Da fuori ci vedono così: siamo diventati i ragazzi e le ragazze entusiasti, contraddistinti da determinazione, energia e un po’ di arroganza, che sprezzando la parola impossibile hanno portato milioni di persone nelle piazze e per le strade di qualsiasi città.

Da fuori ci vedono decisi, forti, come se nulla ci possa fermare, come se nulla ci possa far male; come se vivessimo la nostra vita all’insegna di striscioni e cori.

Da fuori spesso si pensa a noi come a un gruppo di individui lontani da tutto e tutti, come se nel mondo esistessero persone normali e attivisti, e come se questi ultimi fossero tutti uguali, sempre entusiasti, come se non provassero altre emozioni; si pensa a noi come a dei robot, che nella vita hanno un compito che eseguono in modo naturale, restando imperturbabili.

Da fuori spesso ci si dimentica: ci si dimentica che attivista è un ruolo, non uno stato d’animo o un modo di essere. Ci si dimentica che anche noi abbiamo i nostri giorni no, che anche noi ci sentiamo feriti, che anche noi abbiamo paura, Dio mio se abbiamo paura. 

Siamo ragazzi e ragazze che combattono contro il tempo, contro qualcosa di più grande di loro. Dedichiamo la maggior parte delle nostre giornate, la maggior parte delle nostre energie ad una lotta con un esito incerto, con un esito che non dipende da noi, passiamo ore ed ore con l’unico obiettivo di fare il massimo per salvarci, per salvare ciò che di noi ancora rimane.

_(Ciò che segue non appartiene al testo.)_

-- pv_equiv track=rewrite | github.com/pratyush06/competitive-programming | dynamic_programming/uva-11456-trainsort.py | train_sort
-- ===== SOURCE A (Python) =====
-- def train_sort(weights):
--     n = len(weights)
--     lis = [1] * n
--     lds = [1] * n
--
--     # Process from right to left
--     for i in range(n-1, -1, -1):
--         for j in range(i+1, n):
--             if weights[i] < weights[j]:
--                 # Car j is heavier -> can go in front
--                 # This contributes to increasing sequence from i
--                 lis[i] = max(lis[i], 1 + lis[j])
--             elif weights[i] > weights[j]:
--                 # Car j is lighter -> can go in back
--                 # This contributes to decreasing sequence from i
--                 lds[i] = max(lds[i], 1 + lds[j])
--
--     # Find the best starting car
--     max_length = 0
--     for i in range(n):
--         # we are doing -1 bcz largest element will present at end of lis and at begenning of lds
--         max_length = max(max_length, lis[i] + lds[i] - 1)
--
--     return max_length
-- ===== SOURCE B (Python) =====
-- from bisect import bisect_left
--
--
-- def _inc_end_lengths(ws):
--     """For each position, the length of the longest strictly increasing
--     subsequence ending there, via patience sorting (O(n log n))."""
--     tails = []
--     out = []
--     for w in ws:
--         k = bisect_left(tails, w)
--         if k == len(tails):
--             tails.append(w)
--         else:
--             tails[k] = w
--         out.append(k + 1)
--     return out
--
--
-- def train_sort(weights):
--     rev = weights[::-1]
--     # LIS starting at i in `weights` = increasing-ending length at the mirrored
--     # position of the negated reversed list; LDS starting at i likewise on the
--     # reversed list itself.
--     inc = _inc_end_lengths([-w for w in rev])
--     dec = _inc_end_lengths(rev)
--     return max((a + b - 1 for a, b in zip(inc, dec)), default=0)
-- ===== Notes on version B (the rewrite author's own statement) =====
-- stated objective: faster
-- what changed: Replaces the O(n^2) nested-loop DP over suffix indices by two patience-sorting (bisect) passes over the reversed list that compute per-position LIS/LDS lengths in O(n log n), combined with one zip-max.
import Mathlib
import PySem

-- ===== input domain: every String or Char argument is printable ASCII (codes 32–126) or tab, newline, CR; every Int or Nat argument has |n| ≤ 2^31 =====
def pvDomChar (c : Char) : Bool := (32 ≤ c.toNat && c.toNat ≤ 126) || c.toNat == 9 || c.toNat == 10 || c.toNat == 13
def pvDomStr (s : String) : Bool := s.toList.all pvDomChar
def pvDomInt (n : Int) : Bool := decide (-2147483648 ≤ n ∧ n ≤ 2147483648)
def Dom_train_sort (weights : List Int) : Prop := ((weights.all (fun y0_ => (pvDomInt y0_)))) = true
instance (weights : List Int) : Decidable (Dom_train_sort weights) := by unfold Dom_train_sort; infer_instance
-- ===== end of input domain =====

-- B replaces A's O(n^2) nested-loop DP by two patience-sorting (bisect) passes over the
-- reversed list (per-position LIS/LDS lengths) combined with one zip-max; objective: faster.

-- ===== PORT A =====
def train_sort (weights : List Int) : Int :=
  let n : Int := PySem.List.len weights
  -- [1] * n
  let lis : List Int := List.replicate weights.length 1
  let lds : List Int := List.replicate weights.length 1
  -- for i in range(n-1, -1, -1): for j in range(i+1, n): …
  let p : List Int × List Int :=
    (PySem.List.pyRange (n - 1) (-1) (-1)).foldl (fun st i =>
      (PySem.List.pyRange (i + 1) n 1).foldl (fun (st : List Int × List Int) j =>
        if PySem.List.pyGetD weights i 0 < PySem.List.pyGetD weights j 0 then
          (PySem.List.pySetD st.1 i
              (max (PySem.List.pyGetD st.1 i 0) (1 + PySem.List.pyGetD st.1 j 0)), st.2)
        else if PySem.List.pyGetD weights i 0 > PySem.List.pyGetD weights j 0 then
          (st.1, PySem.List.pySetD st.2 i
              (max (PySem.List.pyGetD st.2 i 0) (1 + PySem.List.pyGetD st.2 j 0)))
        else st) st) (lis, lds)
  -- max_length loop
  (PySem.List.pyRange 0 n 1).foldl (fun m i =>
    max m (PySem.List.pyGetD p.1 i 0 + PySem.List.pyGetD p.2 i 0 - 1)) 0

-- ===== PORT B =====
-- _inc_end_lengths: patience sorting; state = (tails, out), returns out
def incEndLengths (ws : List Int) : List Int :=
  (ws.foldl (fun (st : List Int × List Int) w =>
    let k := PySem.List.bisectLeft st.1 w
    let tails := if k = st.1.length then st.1 ++ [w] else st.1.set k w
    (tails, st.2 ++ [(k : Int) + 1])) ([], [])).2

def train_sort_alt (weights : List Int) : Int :=
  -- rev = weights[::-1]
  let rev : List Int := (PySem.List.slice? weights none none (-1)).getD []
  let inc := incEndLengths (rev.map (fun w => -w))
  let dec := incEndLengths rev
  -- max((a + b - 1 for a, b in zip(inc, dec)), default=0)
  PySem.List.maxD ((inc.zip dec).map (fun p => p.1 + p.2 - 1)) (fun y => y) 0

-- ===== PRECONDITION & SPEC =====
def Spec_train_sort (weights : List Int) (out : Int) : Prop := out = train_sort_alt weights
instance (weights : List Int) (out : Int) : Decidable (Spec_train_sort weights out) := by unfold Spec_train_sort; infer_instance

-- ===== CLAIM (what is proved, stated in full; the proofs are below) =====
def Claim_equal_train_sort : Prop := ∀ (weights : List Int), Dom_train_sort weights → Spec_train_sort weights (train_sort weights)

-- ===== LEMMAS AND PROOFS =====

-- Reference DP (proof-side only): longest strictly increasing run ending lengths,
-- computed left-to-right with the list `seen` of (value, dp) pairs.
def maxUnder (seen : List (Int × Int)) (w : Int) : Int :=
  seen.foldl (fun m p => if p.1 < w then max m p.2 else m) 0

def dpGo (seen : List (Int × Int)) : List Int → List Int
  | [] => []
  | w :: l => (1 + maxUnder seen w) :: dpGo (seen ++ [(w, 1 + maxUnder seen w)]) l

-- Reference DP for A's direction: value per index computed over the suffix.
def maxSel (cmp : Int → Int → Bool) (w : Int) (l : List (Int × Int)) : Int :=
  l.foldl (fun m p => if cmp w p.1 then max m p.2 else m) 0

def dpStart (cmp : Int → Int → Bool) : List Int → List Int
  | [] => []
  | w :: l => (1 + maxSel cmp w (l.zip (dpStart cmp l))) :: dpStart cmp l

-- generic facts about the `if … then max … else` folds
theorem foldl_ifmax_init_le {α : Type} (c : α → Prop) [DecidablePred c] (v : α → Int) :
    ∀ (l : List α) (i : Int), i ≤ l.foldl (fun m p => if c p then max m (v p) else m) i := by
  intro l
  induction l with
  | nil => intro i; simp
  | cons x t ih =>
    intro i
    simp only [List.foldl_cons]
    refine le_trans ?_ (ih _)
    split
    · exact le_max_left _ _
    · exact le_refl _

theorem foldl_ifmax_reverse {α : Type} (c : α → Prop) [DecidablePred c] (v : α → Int) :
    ∀ (l : List α) (i : Int),
      l.reverse.foldl (fun m p => if c p then max m (v p) else m) i =
      l.foldl (fun m p => if c p then max m (v p) else m) i := by
  intro l
  set f : Int → α → Int := fun m p => if c p then max m (v p) else m with hf
  have hswap : ∀ (i : Int) (x y : α), f (f i x) y = f (f i y) x := by
    intro i x y
    simp only [hf]
    by_cases hx : c x <;> by_cases hy : c y <;> simp [hx, hy, max_right_comm]
  have hcomm : ∀ (t : List α) (i : Int) (x : α), f (t.foldl f i) x = t.foldl f (f i x) := by
    intro t
    induction t with
    | nil => intro i x; rfl
    | cons y t ih =>
      intro i x
      simp only [List.foldl_cons]
      rw [ih, hswap]
  induction l with
  | nil => intro i; rfl
  | cons x t ih =>
    intro i
    rw [List.reverse_cons, List.foldl_append]
    simp only [List.foldl_cons, List.foldl_nil]
    rw [ih, hcomm]
-- pv_equiv track=rewrite | github.com/chrishayuk/chuk-code-raptor | examples/parsing/json_parsing_demo.py | detect_json_patterns
-- ===== SOURCE A (Python) =====
-- from typing import Dict, List, Any
--
-- def detect_json_patterns(obj) -> List[str]:
--     """Detect common JSON patterns and structures"""
--     patterns = []
--
--     if isinstance(obj, dict):
--         keys = set(obj.keys())
--
--         # Common ID patterns
--         if any(id_key in keys for id_key in ['id', 'uuid', '_id', 'identifier']):
--             patterns.append('has_identifier')
--
--         # Timestamp patterns
--         if any(time_key in keys for time_key in ['created_at', 'updated_at', 'timestamp', 'date']):
--             patterns.append('timestamped')
--
--         # Metadata patterns
--         if any(meta_key in keys for meta_key in ['metadata', 'meta', 'info']):
--             patterns.append('has_metadata')
--
--         # Configuration patterns
--         if any(config_key in keys for config_key in ['config', 'settings', 'options', 'preferences']):
--             patterns.append('configuration')
--
--         # API response patterns
--         if any(api_key in keys for api_key in ['status', 'data', 'result', 'response']):
--             patterns.append('api_response')
--
--         # Schema patterns
--         if any(schema_key in keys for schema_key in ['$schema', 'type', 'properties', 'required']):
--             patterns.append('json_schema')
--
--         # Pagination patterns
--         if any(page_key in keys for page_key in ['page', 'pagination', 'offset', 'limit']):
--             patterns.append('paginated')
--
--         # Reference patterns
--         if any(ref_key in keys for ref_key in ['$ref', 'ref', 'references', 'links']):
--             patterns.append('has_references')
--
--     return patterns
-- ===== SOURCE B (Python) =====
-- _PATTERN_INDEX = {
--     'id': 'has_identifier', 'uuid': 'has_identifier', '_id': 'has_identifier', 'identifier': 'has_identifier',
--     'created_at': 'timestamped', 'updated_at': 'timestamped', 'timestamp': 'timestamped', 'date': 'timestamped',
--     'metadata': 'has_metadata', 'meta': 'has_metadata', 'info': 'has_metadata',
--     'config': 'configuration', 'settings': 'configuration', 'options': 'configuration', 'preferences': 'configuration',
--     'status': 'api_response', 'data': 'api_response', 'result': 'api_response', 'response': 'api_response',
--     '$schema': 'json_schema', 'type': 'json_schema', 'properties': 'json_schema', 'required': 'json_schema',
--     'page': 'paginated', 'pagination': 'paginated', 'offset': 'paginated', 'limit': 'paginated',
--     '$ref': 'has_references', 'ref': 'has_references', 'references': 'has_references', 'links': 'has_references',
-- }
-- _CANONICAL = ['has_identifier', 'timestamped', 'has_metadata', 'configuration',
--               'api_response', 'json_schema', 'paginated', 'has_references']
--
-- def detect_json_patterns(obj):
--     if not isinstance(obj, dict):
--         return []
--     found = set()
--     for key in obj:
--         label = _PATTERN_INDEX.get(key)
--         if label is not None:
--             found.add(label)
--     return [label for label in _CANONICAL if label in found]
-- ===== Notes on version B (the rewrite author's own statement) =====
-- stated objective: idiomatic
-- what changed: Replaces A's eight hard-coded any(key in keys) scans with a single inverted-index dict mapping each trigger key to its pattern label, one lookup per object key collecting labels into a set, then a filter of a canonical label list to reproduce A's fixed output order.
import Mathlib
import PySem

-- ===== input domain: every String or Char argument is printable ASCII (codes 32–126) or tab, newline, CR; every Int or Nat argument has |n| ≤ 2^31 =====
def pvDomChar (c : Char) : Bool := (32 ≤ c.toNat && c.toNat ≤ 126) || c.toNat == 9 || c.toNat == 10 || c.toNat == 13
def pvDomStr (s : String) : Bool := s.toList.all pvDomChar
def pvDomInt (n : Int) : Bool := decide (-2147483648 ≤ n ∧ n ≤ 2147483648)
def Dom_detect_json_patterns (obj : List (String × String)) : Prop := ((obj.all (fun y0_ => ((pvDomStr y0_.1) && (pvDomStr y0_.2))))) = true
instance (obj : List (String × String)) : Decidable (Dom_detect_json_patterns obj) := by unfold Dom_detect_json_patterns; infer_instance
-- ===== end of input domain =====

-- B replaces A's eight hard-coded any(... in keys ...) scans by an inverted index
-- (trigger key → pattern label) looked up once per object key, then filters a
-- canonical label list; idiomatic/alternative, no speed claim.

-- ===== PORT A =====
def detect_json_patterns (obj : List (String × String)) : List String :=
  -- obj is a dict (assoc list); the isinstance(obj, dict) branch is always taken.
  let keys : PySem.Set String := PySem.Set.ofList (obj.map Prod.fst)
  let patterns : List String := []
  let patterns := if (["id", "uuid", "_id", "identifier"].any (fun k => keys.contains k)) then patterns ++ ["has_identifier"] else patterns
  let patterns := if (["created_at", "updated_at", "timestamp", "date"].any (fun k => keys.contains k)) then patterns ++ ["timestamped"] else patterns
  let patterns := if (["metadata", "meta", "info"].any (fun k => keys.contains k)) then patterns ++ ["has_metadata"] else patterns
  let patterns := if (["config", "settings", "options", "preferences"].any (fun k => keys.contains k)) then patterns ++ ["configuration"] else patterns
  let patterns := if (["status", "data", "result", "response"].any (fun k => keys.contains k)) then patterns ++ ["api_response"] else patterns
  let patterns := if (["$schema", "type", "properties", "required"].any (fun k => keys.contains k)) then patterns ++ ["json_schema"] else patterns
  let patterns := if (["page", "pagination", "offset", "limit"].any (fun k => keys.contains k)) then patterns ++ ["paginated"] else patterns
  let patterns := if (["$ref", "ref", "references", "links"].any (fun k => keys.contains k)) then patterns ++ ["has_references"] else patterns
  patterns

-- ===== PORT B =====
def pvPatternPairs : List (String × String) :=
  [("id", "has_identifier"), ("uuid", "has_identifier"), ("_id", "has_identifier"), ("identifier", "has_identifier"),
   ("created_at", "timestamped"), ("updated_at", "timestamped"), ("timestamp", "timestamped"), ("date", "timestamped"),
   ("metadata", "has_metadata"), ("meta", "has_metadata"), ("info", "has_metadata"),
   ("config", "configuration"), ("settings", "configuration"), ("options", "configuration"), ("preferences", "configuration"),
   ("status", "api_response"), ("data", "api_response"), ("result", "api_response"), ("response", "api_response"),
   ("$schema", "json_schema"), ("type", "json_schema"), ("properties", "json_schema"), ("required", "json_schema"),
   ("page", "paginated"), ("pagination", "paginated"), ("offset", "paginated"), ("limit", "paginated"),
   ("$ref", "has_references"), ("ref", "has_references"), ("references", "has_references"), ("links", "has_references")]

def pvPatternIndex : PySem.Dict String String := PySem.Dict.ofList pvPatternPairs

def pvCanonical : List String :=
  ["has_identifier", "timestamped", "has_metadata", "configuration",
   "api_response", "json_schema", "paginated", "has_references"]

def detect_json_patterns_alt (obj : List (String × String)) : List String :=
  let found : PySem.Set String :=
    obj.foldl (fun s kv =>
      match pvPatternIndex.get? kv.1 with
      | some label => PySem.Set.add s label
      | none => s) PySem.Set.empty
  pvCanonical.filter (fun l => found.contains l)

-- ===== PRECONDITION & SPEC =====
def Spec_detect_json_patterns (obj : List (String × String)) (out : List String) : Prop := out = detect_json_patterns_alt obj
instance (obj : List (String × String)) (out : List String) : Decidable (Spec_detect_json_patterns obj out) := by unfold Spec_detect_json_patterns; infer_instance

-- ===== CLAIM (what is proved, stated in full; the proofs are below) =====
def Claim_equal_detect_json_patterns : Prop := ∀ (obj : List (String × String)), Dom_detect_json_patterns obj → Spec_detect_json_patterns obj (detect_json_patterns obj)

-- ===== LEMMAS AND PROOFS =====

-- membership in B's accumulated set of labels
theorem mem_found (obj : List (String × String)) (s : PySem.Set String) (l : String) :
    l ∈ obj.foldl (fun s kv =>
      match pvPatternIndex.get? kv.1 with
      | some label => PySem.Set.add s label
      | none => s) s ↔ l ∈ s ∨ ∃ kv, kv ∈ obj ∧ pvPatternIndex.get? kv.1 = some l := by
  induction obj generalizing s with
  | nil => simp
  | cons kv rest ih =>
    simp only [List.foldl_cons]
    cases h : pvPatternIndex.get? kv.1 with
    | none =>
      rw [ih]
      constructor
      · rintro (hs | ⟨a, ha, hb⟩)
        · exact Or.inl hs
        · exact Or.inr ⟨a, List.mem_cons_of_mem _ ha, hb⟩
      · rintro (hs | ⟨a, ha, hb⟩)
        · exact Or.inl hs
        · rcases List.mem_cons.1 ha with rfl | ha'
          · rw [h] at hb; cases hb
          · exact Or.inr ⟨a, ha', hb⟩
    | some lab =>
      rw [ih]
      constructor
      · rintro (hs | ⟨a, ha, hb⟩)
        · rcases (PySem.Set.mem_add _ _ _).1 hs with hs' | rfl
          · exact Or.inl hs'
          · exact Or.inr ⟨kv, List.mem_cons_self, h⟩
        · exact Or.inr ⟨a, List.mem_cons_of_mem _ ha, hb⟩
      · rintro (hs | ⟨a, ha, hb⟩)
        · exact Or.inl ((PySem.Set.mem_add _ _ _).2 (Or.inl hs))
        · rcases List.mem_cons.1 ha with rfl | ha'
          · rw [h] at hb; injection hb with hb
            exact Or.inl ((PySem.Set.mem_add _ _ _).2 (Or.inr hb.symm))
          · exact Or.inr ⟨a, ha', hb⟩

-- first-match lookup in a dict literal with distinct keys is list membership
theorem get?_mk_of_nodup (pairs : List (String × String))
    (hn : (pairs.map Prod.fst).Nodup) (k l : String) :
    (PySem.Dict.mk pairs).get? k = some l ↔ (k, l) ∈ pairs := by
  induction pairs with
  | nil => simp [PySem.Dict.get?]
  | cons p rest ih =>
    obtain ⟨a, b⟩ := p
    simp only [List.map_cons, List.nodup_cons] at hn
    rw [PySem.Dict.get?_mk_cons]
    by_cases hak : a = k
    · subst hak
      rw [if_pos (by simp)]
      simp only [List.mem_cons, Option.some.injEq, Prod.mk.injEq, true_and]
      constructor
      · intro hb; exact Or.inl hb.symm
      · rintro (rfl | hmem)
        · rfl
        · exact absurd (List.mem_map_of_mem (f := Prod.fst) hmem) hn.1
    · rw [if_neg (by simp [hak]), ih hn.2]
      simp [Prod.ext_iff, Ne.symm hak]

theorem get?_index (k l : String) :
    pvPatternIndex.get? k = some l ↔ (k, l) ∈ pvPatternPairs := by
  have hmk : pvPatternIndex = PySem.Dict.mk pvPatternPairs := by decide
  rw [hmk]
  exact get?_mk_of_nodup _ (by decide) k l

theorem cond_eq (obj : List (String × String)) (group : List String) (l : String)
    (hg : ∀ p ∈ pvPatternPairs, p.2 = l ↔ p.1 ∈ group)
    (hgm : ∀ k ∈ group, (k, l) ∈ pvPatternPairs) :
    (group.any (fun k => (PySem.Set.ofList (obj.map Prod.fst)).contains k)) =
    ((obj.foldl (fun s kv =>
      match pvPatternIndex.get? kv.1 with
      | some label => PySem.Set.add s label
      | none => s) PySem.Set.empty).contains l) := by
  rw [Bool.eq_iff_iff]
  simp only [List.any_eq_true, PySem.Set.contains, List.contains_iff_mem]
  rw [mem_found]
  constructor
  · rintro ⟨k, hk, hmem⟩
    rw [PySem.Set.mem_ofList] at hmem
    simp only [List.mem_map] at hmem
    obtain ⟨kv, hkv, rfl⟩ := hmem
    exact Or.inr ⟨kv, hkv, (get?_index _ _).2 (hgm _ hk)⟩
  · rintro (hs | ⟨kv, hkv, hget⟩)
    · exact absurd hs (by simp [PySem.Set.empty])
    · rw [get?_index] at hget
      refine ⟨kv.1, (hg _ hget).1 rfl, ?_⟩
      rw [PySem.Set.mem_ofList]
      exact List.mem_map_of_mem hkv

-- ===== VERDICT (by name: the statement is the Claim_ definition above) =====
theorem detect_json_patterns_spec : Claim_equal_detect_json_patterns := by
  intro obj _
  unfold Spec_detect_json_patterns detect_json_patterns detect_json_patterns_alt
  have h1 := cond_eq obj ["id", "uuid", "_id", "identifier"] "has_identifier" (by decide) (by decide)
  have h2 := cond_eq obj ["created_at", "updated_at", "timestamp", "date"] "timestamped" (by decide) (by decide)
  have h3 := cond_eq obj ["metadata", "meta", "info"] "has_metadata" (by decide) (by decide)
  have h4 := cond_eq obj ["config", "settings", "options", "preferences"] "configuration" (by decide) (by decide)
  have h5 := cond_eq obj ["status", "data", "result", "response"] "api_response" (by decide) (by decide)
  have h6 := cond_eq obj ["$schema", "type", "properties", "required"] "json_schema" (by decide) (by decide)
  have h7 := cond_eq obj ["page", "pagination", "offset", "limit"] "paginated" (by decide) (by decide)
  have h8 := cond_eq obj ["$ref", "ref", "references", "links"] "has_references" (by decide) (by decide)
  simp only [pvCanonical, List.filter]
  rw [← h1, ← h2, ← h3, ← h4, ← h5, ← h6, ← h7, ← h8]
  cases ["id", "uuid", "_id", "identifier"].any (fun k => (PySem.Set.ofList (obj.map Prod.fst)).contains k) <;>
  cases ["created_at", "updated_at", "timestamp", "date"].any (fun k => (PySem.Set.ofList (obj.map Prod.fst)).contains k) <;>
  cases ["metadata", "meta", "info"].any (fun k => (PySem.Set.ofList (obj.map Prod.fst)).contains k) <;>
  cases ["config", "settings", "options", "preferences"].any (fun k => (PySem.Set.ofList (obj.map Prod.fst)).contains k) <;>
  cases ["status", "data", "result", "response"].any (fun k => (PySem.Set.ofList (obj.map Prod.fst)).contains k) <;>
  cases ["$schema", "type", "properties", "required"].any (fun k => (PySem.Set.ofList (obj.map Prod.fst)).contains k) <;>
  cases ["page", "pagination", "offset", "limit"].any (fun k => (PySem.Set.ofList (obj.map Prod.fst)).contains k) <;>
  cases ["$ref", "ref", "references", "links"].any (fun k => (PySem.Set.ofList (obj.map Prod.fst)).contains k) <;>
  rfl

Ma se non fosse abbastanza?
Se ci ritrovassimo un giorno costretti a svegliarci con la consapevolezza di star andando verso l’estinzione e di non poter fare più nulla? Con la consapevolezza degli eventi catastrofici che stanno per travolgerci, e costretti a non poter fare altro che accettarli? 

È questo che fa paura. Una paura diversa, che non si può spiegare.

Viviamo con un timer nella testa, un ticchettio assordante che ci ricorda che non abbiamo tutta la vita per fare qualcosa, che non c’è tempo, che dobbiamo muoverci.

La vita da attivista non è sempre rosea, si è consapevoli di tutto ciò che sta andando storto, di tutto ciò che ancora potrebbe andarci, storto. Ci si sente ignorati, inascoltati, si sente di avere le ore contate: sono cose che fanno paura. 

Questa paura ha un nome, si chiama eco-ansia, e no, non è una battuta. Questa è la realtà che centinaia di persone si trovano a vivere giorno dopo giorno, mentre questa battaglia contro il tempo si fa sempre più difficile.

L’eco-ansia può essere definita come: “manifestare senso di perdita, mancanza di speranza e frustrazione dovuta all’incapacità di adattarsi al cambiamento climatico”.
L’eco-ansia ha tante forme, tante quante le persone che si trovano a convivere con lei. 
L’eco ansia può bloccare e impedire di agire. Ma l’eco-ansia può anche portare ad agire. Si può imparare a portarla appresso. E allora accade qualcosa. L’eco-ansia incontra altre eco-ansie. Scopre di non essere sola. Agisce. Le eco-ansie agiscono insieme. 

Anche se sarebbe ingenuo pensare che possa scomparire così, senza lasciare alcuna traccia, l’eco-ansia forse diventa più piccola. O, meglio, è lo spazio intorno a lei che diventa più grande. Lo spazio si allarga e l’eco-ansia non lo riempie più tutto quanto. 

E sì, siamo sempre gli stessi ragazzi e ragazze entusiasti, energici, con una determinazione e consapevolezza che vengono spesso scambiate per arroganza; siamo le stesse persone che si emozionano agli scioperi globali, che non vedono l’ora di poter portare avanti le proprie rivendicazioni, di poter dare uno spazio alla scienza e alle nuove generazioni.

Ma c’è un’altra parte della storia che non bisogna trascurare. 

C’è una parte chiamata eco-ansia che fa spesso paura. Ma se ci uniamo per lottare insieme per un cambiamento sistemico le nostre eco-ansie saranno più facili da portare appresso.